[Dataset entries]
Segment Open

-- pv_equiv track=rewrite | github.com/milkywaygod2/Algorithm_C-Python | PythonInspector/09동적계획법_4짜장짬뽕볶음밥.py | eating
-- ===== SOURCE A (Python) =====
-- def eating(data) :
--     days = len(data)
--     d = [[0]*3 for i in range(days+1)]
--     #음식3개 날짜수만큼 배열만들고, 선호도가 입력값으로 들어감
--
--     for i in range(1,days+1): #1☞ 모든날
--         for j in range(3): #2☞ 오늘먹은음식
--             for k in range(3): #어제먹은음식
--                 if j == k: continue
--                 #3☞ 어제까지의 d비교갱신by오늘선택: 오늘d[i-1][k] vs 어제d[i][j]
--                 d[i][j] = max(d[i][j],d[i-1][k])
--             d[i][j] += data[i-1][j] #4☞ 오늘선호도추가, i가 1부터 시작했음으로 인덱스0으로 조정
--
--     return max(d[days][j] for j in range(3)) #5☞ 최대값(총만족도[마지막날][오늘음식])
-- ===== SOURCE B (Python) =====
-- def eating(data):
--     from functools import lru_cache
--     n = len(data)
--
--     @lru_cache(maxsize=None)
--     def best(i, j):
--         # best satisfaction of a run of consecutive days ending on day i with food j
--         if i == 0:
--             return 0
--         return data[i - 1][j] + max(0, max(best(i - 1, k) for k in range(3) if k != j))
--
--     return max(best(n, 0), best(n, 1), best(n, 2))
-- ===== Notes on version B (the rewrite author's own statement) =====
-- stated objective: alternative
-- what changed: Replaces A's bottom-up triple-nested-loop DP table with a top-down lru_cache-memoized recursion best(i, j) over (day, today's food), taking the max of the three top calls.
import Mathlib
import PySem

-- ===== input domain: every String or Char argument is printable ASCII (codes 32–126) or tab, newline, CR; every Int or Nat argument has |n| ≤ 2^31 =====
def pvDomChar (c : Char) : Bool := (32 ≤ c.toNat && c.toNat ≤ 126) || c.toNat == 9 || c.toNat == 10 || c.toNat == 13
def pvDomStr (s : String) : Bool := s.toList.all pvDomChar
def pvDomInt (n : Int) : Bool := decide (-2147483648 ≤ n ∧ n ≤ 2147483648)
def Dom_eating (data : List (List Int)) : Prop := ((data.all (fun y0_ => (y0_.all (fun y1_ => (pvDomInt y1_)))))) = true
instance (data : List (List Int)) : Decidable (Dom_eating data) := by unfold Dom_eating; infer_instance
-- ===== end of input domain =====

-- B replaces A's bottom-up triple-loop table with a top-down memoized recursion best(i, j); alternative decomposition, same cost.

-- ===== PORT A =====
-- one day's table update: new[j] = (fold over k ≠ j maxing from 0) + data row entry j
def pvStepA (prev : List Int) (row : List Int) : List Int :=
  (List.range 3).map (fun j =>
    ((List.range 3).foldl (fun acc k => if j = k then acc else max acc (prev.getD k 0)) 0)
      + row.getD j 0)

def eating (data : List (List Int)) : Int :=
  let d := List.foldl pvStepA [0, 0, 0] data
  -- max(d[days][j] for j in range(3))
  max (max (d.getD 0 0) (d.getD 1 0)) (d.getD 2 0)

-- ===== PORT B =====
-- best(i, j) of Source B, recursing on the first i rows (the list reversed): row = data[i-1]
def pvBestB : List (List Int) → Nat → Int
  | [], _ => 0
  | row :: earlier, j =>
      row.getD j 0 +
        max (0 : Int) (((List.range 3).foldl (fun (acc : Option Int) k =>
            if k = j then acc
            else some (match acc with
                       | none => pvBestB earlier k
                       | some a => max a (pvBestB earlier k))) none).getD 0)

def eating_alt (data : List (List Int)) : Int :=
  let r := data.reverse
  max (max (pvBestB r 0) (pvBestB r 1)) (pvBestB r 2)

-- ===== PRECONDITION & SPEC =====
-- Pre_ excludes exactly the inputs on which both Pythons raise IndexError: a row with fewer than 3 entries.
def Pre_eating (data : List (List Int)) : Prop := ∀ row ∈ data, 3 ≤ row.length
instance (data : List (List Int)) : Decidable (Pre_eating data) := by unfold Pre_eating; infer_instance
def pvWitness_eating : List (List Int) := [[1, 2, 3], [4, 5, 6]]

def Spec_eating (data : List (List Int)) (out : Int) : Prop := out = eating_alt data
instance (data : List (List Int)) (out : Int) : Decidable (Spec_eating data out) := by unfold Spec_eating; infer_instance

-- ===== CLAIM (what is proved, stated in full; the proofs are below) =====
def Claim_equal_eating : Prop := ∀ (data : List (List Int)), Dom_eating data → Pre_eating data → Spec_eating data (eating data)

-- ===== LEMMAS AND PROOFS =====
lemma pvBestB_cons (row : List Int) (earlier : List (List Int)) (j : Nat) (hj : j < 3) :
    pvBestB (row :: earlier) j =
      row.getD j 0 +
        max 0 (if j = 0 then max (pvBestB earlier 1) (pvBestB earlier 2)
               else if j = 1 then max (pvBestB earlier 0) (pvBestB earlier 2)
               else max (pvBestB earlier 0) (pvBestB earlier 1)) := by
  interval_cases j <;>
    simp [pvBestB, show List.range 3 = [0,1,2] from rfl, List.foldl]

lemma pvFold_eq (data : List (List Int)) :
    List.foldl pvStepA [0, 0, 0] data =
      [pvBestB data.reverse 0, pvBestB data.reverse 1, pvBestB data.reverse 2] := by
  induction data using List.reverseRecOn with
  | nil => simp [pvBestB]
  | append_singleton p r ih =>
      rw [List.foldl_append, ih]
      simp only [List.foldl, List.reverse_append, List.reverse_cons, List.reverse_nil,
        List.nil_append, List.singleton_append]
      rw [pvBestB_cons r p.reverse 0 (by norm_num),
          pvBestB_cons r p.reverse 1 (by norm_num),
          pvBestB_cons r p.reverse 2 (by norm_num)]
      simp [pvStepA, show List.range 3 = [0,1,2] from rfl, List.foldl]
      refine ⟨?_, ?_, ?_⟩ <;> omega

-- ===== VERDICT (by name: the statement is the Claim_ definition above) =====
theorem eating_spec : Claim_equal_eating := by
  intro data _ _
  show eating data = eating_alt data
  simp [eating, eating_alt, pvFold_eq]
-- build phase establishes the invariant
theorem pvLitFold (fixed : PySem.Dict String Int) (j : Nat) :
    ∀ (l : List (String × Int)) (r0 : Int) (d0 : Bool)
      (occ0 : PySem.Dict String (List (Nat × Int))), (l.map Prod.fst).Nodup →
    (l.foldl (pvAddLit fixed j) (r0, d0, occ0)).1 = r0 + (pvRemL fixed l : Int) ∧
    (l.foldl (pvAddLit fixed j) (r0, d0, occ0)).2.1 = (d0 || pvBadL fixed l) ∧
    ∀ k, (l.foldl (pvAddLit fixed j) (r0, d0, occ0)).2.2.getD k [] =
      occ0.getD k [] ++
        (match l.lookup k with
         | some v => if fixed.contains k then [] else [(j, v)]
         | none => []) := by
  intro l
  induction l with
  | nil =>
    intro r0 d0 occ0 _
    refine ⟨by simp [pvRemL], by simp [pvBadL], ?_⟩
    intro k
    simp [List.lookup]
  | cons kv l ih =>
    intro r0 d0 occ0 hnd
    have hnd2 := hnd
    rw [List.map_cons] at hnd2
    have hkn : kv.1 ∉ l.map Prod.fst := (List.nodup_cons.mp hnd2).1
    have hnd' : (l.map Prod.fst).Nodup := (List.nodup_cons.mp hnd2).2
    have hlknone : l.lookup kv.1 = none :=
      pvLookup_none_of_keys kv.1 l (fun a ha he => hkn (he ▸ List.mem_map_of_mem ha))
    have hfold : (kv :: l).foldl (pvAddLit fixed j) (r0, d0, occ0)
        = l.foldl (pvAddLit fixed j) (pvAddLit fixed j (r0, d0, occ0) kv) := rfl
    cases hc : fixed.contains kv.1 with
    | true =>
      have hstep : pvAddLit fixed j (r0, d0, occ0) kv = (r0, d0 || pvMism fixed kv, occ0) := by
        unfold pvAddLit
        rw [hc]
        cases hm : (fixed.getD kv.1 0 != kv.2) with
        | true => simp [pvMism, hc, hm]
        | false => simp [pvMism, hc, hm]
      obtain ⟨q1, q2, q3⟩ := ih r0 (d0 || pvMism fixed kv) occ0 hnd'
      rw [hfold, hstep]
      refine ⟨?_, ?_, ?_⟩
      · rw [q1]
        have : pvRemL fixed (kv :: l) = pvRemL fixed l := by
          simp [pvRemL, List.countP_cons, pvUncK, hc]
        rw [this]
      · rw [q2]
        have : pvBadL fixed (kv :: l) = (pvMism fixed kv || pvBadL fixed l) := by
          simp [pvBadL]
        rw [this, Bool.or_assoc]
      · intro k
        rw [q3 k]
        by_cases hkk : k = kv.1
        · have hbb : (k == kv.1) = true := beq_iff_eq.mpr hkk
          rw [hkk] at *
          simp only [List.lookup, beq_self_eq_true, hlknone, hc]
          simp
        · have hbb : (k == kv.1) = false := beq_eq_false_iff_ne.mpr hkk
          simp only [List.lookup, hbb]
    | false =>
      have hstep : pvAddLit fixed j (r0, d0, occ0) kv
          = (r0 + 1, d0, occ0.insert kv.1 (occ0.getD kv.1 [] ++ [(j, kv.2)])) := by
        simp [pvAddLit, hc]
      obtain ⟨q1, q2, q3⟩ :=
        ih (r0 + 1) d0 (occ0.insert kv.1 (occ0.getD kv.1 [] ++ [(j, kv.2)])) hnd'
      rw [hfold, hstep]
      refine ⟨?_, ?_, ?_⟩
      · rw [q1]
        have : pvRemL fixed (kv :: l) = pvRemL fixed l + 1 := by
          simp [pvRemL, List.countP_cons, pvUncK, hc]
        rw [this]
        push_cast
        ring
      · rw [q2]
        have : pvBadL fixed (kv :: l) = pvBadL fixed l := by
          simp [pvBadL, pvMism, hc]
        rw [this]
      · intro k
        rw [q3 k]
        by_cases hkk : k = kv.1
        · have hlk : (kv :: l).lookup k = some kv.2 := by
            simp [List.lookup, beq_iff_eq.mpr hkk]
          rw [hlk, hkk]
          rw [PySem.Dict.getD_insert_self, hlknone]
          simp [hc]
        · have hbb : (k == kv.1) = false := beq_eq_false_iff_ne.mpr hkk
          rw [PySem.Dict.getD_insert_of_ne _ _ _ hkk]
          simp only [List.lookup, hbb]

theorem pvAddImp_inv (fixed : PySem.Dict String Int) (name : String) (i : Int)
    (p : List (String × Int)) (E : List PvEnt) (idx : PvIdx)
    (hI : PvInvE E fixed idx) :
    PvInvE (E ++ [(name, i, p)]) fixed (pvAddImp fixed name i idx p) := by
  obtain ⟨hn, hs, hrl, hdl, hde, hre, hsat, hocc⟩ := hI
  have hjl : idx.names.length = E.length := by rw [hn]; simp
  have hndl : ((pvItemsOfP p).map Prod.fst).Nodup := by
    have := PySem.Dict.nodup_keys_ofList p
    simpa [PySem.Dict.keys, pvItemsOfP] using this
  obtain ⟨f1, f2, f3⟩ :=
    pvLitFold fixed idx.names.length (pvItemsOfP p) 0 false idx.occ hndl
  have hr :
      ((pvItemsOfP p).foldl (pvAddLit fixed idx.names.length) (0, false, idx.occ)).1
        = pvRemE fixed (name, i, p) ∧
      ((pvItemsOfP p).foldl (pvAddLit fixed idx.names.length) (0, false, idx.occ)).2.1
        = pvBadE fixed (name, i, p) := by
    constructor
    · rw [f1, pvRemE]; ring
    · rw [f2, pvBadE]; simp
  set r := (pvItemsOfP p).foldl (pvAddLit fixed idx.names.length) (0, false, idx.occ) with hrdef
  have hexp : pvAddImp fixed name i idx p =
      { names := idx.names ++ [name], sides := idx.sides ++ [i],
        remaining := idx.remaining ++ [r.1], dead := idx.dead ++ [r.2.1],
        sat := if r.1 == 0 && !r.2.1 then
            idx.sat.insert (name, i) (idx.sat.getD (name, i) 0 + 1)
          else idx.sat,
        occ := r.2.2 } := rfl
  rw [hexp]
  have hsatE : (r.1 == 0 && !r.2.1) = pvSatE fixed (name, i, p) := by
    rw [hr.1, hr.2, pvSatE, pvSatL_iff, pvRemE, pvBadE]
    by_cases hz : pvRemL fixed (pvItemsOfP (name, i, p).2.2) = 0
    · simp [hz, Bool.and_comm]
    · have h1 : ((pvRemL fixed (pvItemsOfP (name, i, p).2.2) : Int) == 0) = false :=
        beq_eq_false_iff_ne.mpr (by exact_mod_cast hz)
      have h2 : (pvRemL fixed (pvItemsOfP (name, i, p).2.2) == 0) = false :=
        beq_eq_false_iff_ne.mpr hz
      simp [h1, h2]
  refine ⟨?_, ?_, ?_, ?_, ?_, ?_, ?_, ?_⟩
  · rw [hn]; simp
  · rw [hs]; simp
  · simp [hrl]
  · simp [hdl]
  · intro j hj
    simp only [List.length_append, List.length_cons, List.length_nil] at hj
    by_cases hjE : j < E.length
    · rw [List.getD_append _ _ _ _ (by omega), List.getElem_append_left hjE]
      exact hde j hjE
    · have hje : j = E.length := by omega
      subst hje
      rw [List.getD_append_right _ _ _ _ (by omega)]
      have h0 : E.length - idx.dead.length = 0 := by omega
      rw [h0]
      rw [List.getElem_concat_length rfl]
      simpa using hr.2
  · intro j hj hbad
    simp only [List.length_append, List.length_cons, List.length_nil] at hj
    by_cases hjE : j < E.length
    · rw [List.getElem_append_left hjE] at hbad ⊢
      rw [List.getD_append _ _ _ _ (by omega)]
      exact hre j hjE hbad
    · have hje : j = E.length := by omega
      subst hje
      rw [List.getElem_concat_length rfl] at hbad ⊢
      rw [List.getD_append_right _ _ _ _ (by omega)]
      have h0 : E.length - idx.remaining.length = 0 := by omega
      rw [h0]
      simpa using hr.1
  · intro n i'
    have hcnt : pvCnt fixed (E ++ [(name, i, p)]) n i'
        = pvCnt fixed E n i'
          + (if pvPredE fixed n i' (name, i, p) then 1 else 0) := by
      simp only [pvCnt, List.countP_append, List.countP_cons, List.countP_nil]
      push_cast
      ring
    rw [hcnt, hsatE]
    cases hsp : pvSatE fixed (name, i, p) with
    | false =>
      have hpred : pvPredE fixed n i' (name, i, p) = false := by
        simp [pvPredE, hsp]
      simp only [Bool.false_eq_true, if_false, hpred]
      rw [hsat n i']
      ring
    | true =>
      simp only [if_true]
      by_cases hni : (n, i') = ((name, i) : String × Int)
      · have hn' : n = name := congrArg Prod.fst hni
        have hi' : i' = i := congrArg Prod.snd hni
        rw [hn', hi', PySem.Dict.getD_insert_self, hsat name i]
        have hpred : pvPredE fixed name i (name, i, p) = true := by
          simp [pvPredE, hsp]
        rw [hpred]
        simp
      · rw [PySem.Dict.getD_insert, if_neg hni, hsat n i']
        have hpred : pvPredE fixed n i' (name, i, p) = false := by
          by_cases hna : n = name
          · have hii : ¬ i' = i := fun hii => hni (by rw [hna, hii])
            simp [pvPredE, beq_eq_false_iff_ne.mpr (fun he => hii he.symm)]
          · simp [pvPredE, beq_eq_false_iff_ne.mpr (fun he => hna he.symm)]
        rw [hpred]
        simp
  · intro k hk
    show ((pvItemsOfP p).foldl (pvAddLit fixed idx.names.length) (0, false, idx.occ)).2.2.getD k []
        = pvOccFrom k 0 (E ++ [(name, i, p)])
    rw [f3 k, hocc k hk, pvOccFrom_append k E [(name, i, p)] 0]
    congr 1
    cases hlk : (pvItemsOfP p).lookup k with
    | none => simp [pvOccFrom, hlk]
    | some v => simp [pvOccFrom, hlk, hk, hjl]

Segment Closed

WORK TASK -
The required output is every line above from the one with "(l.foldl (pvAddLit fixed j) (r0, d0, occ0)).2.1" down to the one with "simp [List.lookup]", restated word for word, ends included.

EXERCISE RESPONSE -
    (l.foldl (pvAddLit fixed j) (r0, d0, occ0)).2.1 = (d0 || pvBadL fixed l) ∧
    ∀ k, (l.foldl (pvAddLit fixed j) (r0, d0, occ0)).2.2.getD k [] =
      occ0.getD k [] ++
        (match l.lookup k with
         | some v => if fixed.contains k then [] else [(j, v)]
         | none => []) := by
  intro l
  induction l with
  | nil =>
    intro r0 d0 occ0 _
    refine ⟨by simp [pvRemL], by simp [pvBadL], ?_⟩
    intro k
    simp [List.lookup]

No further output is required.